▶ **REQUIRED ACTION**
Restate verbatim the span of lines below between the line with "import Mathlib" and the line with "def pvSpanNoTs (xs", including those two lines, and only that span.

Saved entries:

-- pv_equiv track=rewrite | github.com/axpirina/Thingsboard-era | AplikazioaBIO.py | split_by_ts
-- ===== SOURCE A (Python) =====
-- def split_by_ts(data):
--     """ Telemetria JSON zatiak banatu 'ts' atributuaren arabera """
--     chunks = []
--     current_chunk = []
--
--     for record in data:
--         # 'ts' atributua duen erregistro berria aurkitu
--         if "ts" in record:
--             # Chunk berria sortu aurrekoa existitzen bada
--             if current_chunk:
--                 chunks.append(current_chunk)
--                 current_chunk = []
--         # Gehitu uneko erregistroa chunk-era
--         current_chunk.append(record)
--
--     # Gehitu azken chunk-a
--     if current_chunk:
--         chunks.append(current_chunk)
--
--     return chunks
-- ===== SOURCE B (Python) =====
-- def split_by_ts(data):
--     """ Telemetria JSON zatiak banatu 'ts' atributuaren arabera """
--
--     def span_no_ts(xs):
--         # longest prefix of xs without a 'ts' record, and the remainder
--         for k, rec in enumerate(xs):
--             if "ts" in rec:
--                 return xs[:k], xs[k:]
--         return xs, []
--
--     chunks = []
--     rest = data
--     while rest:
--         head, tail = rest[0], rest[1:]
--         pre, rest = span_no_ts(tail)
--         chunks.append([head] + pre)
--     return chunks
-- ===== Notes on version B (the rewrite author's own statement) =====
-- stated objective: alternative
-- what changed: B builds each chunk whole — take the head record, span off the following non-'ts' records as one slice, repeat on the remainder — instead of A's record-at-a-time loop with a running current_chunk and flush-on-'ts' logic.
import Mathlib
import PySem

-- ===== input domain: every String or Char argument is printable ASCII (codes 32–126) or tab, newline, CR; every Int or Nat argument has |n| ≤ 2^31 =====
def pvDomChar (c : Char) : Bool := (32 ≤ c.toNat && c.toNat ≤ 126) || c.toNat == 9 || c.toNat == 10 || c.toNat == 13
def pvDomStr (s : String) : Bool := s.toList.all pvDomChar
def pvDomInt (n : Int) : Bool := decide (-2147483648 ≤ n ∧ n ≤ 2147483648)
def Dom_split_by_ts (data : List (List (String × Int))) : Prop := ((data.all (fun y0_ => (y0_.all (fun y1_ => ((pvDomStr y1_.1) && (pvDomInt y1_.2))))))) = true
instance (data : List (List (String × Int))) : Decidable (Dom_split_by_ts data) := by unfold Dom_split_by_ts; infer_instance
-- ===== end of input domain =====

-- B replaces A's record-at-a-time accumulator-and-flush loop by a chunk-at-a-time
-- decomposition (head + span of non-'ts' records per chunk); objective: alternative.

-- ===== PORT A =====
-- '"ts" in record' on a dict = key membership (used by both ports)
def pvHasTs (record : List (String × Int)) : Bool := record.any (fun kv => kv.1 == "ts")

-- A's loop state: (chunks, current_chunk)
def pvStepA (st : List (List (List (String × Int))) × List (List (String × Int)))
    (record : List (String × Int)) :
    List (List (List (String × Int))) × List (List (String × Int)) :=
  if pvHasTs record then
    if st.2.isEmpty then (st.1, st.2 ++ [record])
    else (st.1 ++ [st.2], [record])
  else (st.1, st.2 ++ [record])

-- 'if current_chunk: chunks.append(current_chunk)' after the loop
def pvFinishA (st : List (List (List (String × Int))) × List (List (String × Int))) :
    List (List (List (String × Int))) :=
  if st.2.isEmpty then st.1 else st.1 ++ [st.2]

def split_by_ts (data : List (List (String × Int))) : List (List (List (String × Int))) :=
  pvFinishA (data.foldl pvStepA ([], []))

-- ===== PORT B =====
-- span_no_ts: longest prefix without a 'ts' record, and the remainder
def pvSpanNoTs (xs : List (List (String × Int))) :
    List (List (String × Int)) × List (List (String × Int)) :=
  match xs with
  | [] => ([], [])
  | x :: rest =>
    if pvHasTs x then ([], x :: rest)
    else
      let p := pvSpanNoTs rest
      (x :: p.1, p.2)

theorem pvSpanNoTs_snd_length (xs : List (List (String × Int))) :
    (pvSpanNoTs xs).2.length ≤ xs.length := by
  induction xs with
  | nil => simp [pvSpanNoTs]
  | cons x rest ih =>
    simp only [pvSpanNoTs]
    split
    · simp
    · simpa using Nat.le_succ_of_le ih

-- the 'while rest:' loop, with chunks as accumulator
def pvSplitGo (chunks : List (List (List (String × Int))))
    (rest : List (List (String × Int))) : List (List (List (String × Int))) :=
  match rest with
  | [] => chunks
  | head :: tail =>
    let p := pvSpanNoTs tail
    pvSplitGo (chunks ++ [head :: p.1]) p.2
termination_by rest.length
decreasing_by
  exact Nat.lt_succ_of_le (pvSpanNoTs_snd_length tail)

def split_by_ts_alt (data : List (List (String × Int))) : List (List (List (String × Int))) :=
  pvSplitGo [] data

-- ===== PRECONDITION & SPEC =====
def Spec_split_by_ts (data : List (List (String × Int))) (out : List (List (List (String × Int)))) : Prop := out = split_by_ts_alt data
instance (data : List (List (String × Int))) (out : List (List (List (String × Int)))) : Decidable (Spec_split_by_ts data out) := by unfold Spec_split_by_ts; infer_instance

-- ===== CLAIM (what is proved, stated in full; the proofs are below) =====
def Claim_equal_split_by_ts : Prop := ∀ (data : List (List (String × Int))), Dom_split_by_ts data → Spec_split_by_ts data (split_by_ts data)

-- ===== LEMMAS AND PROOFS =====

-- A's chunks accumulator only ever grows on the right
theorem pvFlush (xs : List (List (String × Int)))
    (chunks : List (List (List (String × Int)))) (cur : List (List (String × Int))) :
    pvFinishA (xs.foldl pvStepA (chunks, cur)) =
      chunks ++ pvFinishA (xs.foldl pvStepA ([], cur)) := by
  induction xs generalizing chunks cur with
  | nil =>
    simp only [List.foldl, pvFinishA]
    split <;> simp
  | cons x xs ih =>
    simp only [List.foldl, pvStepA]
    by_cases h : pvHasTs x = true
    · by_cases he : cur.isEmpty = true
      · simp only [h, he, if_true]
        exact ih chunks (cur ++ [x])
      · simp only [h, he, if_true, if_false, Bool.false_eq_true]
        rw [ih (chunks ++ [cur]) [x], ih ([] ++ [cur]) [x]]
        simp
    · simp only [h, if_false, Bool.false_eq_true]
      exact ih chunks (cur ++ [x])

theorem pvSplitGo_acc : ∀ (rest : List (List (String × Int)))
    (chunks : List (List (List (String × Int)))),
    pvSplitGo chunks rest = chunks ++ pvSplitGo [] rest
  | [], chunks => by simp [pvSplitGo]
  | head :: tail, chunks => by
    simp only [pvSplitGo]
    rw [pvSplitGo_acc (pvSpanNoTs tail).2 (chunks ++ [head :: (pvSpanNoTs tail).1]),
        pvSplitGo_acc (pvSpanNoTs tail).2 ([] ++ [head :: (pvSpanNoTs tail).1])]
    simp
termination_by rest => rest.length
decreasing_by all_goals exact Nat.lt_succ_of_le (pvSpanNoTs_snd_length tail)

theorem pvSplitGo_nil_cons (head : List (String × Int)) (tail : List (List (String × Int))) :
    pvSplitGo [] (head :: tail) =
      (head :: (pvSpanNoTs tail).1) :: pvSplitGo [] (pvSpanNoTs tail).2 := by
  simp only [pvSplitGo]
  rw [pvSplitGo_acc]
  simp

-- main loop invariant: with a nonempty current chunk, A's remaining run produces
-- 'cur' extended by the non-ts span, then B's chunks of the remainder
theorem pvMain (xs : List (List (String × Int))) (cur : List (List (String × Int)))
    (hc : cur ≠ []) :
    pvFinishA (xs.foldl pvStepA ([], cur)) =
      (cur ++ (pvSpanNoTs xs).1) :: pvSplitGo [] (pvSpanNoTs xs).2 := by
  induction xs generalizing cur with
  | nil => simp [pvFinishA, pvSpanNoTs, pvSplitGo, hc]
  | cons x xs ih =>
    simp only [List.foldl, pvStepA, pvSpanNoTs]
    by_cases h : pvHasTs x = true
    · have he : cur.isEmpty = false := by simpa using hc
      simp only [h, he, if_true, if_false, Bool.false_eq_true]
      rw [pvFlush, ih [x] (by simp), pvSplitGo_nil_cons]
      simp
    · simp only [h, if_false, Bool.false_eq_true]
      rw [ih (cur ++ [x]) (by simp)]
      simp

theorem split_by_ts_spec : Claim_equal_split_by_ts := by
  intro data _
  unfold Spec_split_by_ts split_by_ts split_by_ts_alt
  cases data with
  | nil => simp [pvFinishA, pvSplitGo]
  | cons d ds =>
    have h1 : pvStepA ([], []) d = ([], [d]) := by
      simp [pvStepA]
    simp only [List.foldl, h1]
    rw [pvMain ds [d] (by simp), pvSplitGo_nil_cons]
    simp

▶ **REPLY TO THE TASK**
import Mathlib
import PySem

-- ===== input domain: every String or Char argument is printable ASCII (codes 32–126) or tab, newline, CR; every Int or Nat argument has |n| ≤ 2^31 =====
def pvDomChar (c : Char) : Bool := (32 ≤ c.toNat && c.toNat ≤ 126) || c.toNat == 9 || c.toNat == 10 || c.toNat == 13
def pvDomStr (s : String) : Bool := s.toList.all pvDomChar
def pvDomInt (n : Int) : Bool := decide (-2147483648 ≤ n ∧ n ≤ 2147483648)
def Dom_split_by_ts (data : List (List (String × Int))) : Prop := ((data.all (fun y0_ => (y0_.all (fun y1_ => ((pvDomStr y1_.1) && (pvDomInt y1_.2))))))) = true
instance (data : List (List (String × Int))) : Decidable (Dom_split_by_ts data) := by unfold Dom_split_by_ts; infer_instance
-- ===== end of input domain =====

-- B replaces A's record-at-a-time accumulator-and-flush loop by a chunk-at-a-time
-- decomposition (head + span of non-'ts' records per chunk); objective: alternative.

-- ===== PORT A =====
-- '"ts" in record' on a dict = key membership (used by both ports)
def pvHasTs (record : List (String × Int)) : Bool := record.any (fun kv => kv.1 == "ts")

-- A's loop state: (chunks, current_chunk)
def pvStepA (st : List (List (List (String × Int))) × List (List (String × Int)))
    (record : List (String × Int)) :
    List (List (List (String × Int))) × List (List (String × Int)) :=
  if pvHasTs record then
    if st.2.isEmpty then (st.1, st.2 ++ [record])
    else (st.1 ++ [st.2], [record])
  else (st.1, st.2 ++ [record])

-- 'if current_chunk: chunks.append(current_chunk)' after the loop
def pvFinishA (st : List (List (List (String × Int))) × List (List (String × Int))) :
    List (List (List (String × Int))) :=
  if st.2.isEmpty then st.1 else st.1 ++ [st.2]

def split_by_ts (data : List (List (String × Int))) : List (List (List (String × Int))) :=
  pvFinishA (data.foldl pvStepA ([], []))

-- ===== PORT B =====
-- span_no_ts: longest prefix without a 'ts' record, and the remainder
def pvSpanNoTs (xs : List (List (String × Int))) :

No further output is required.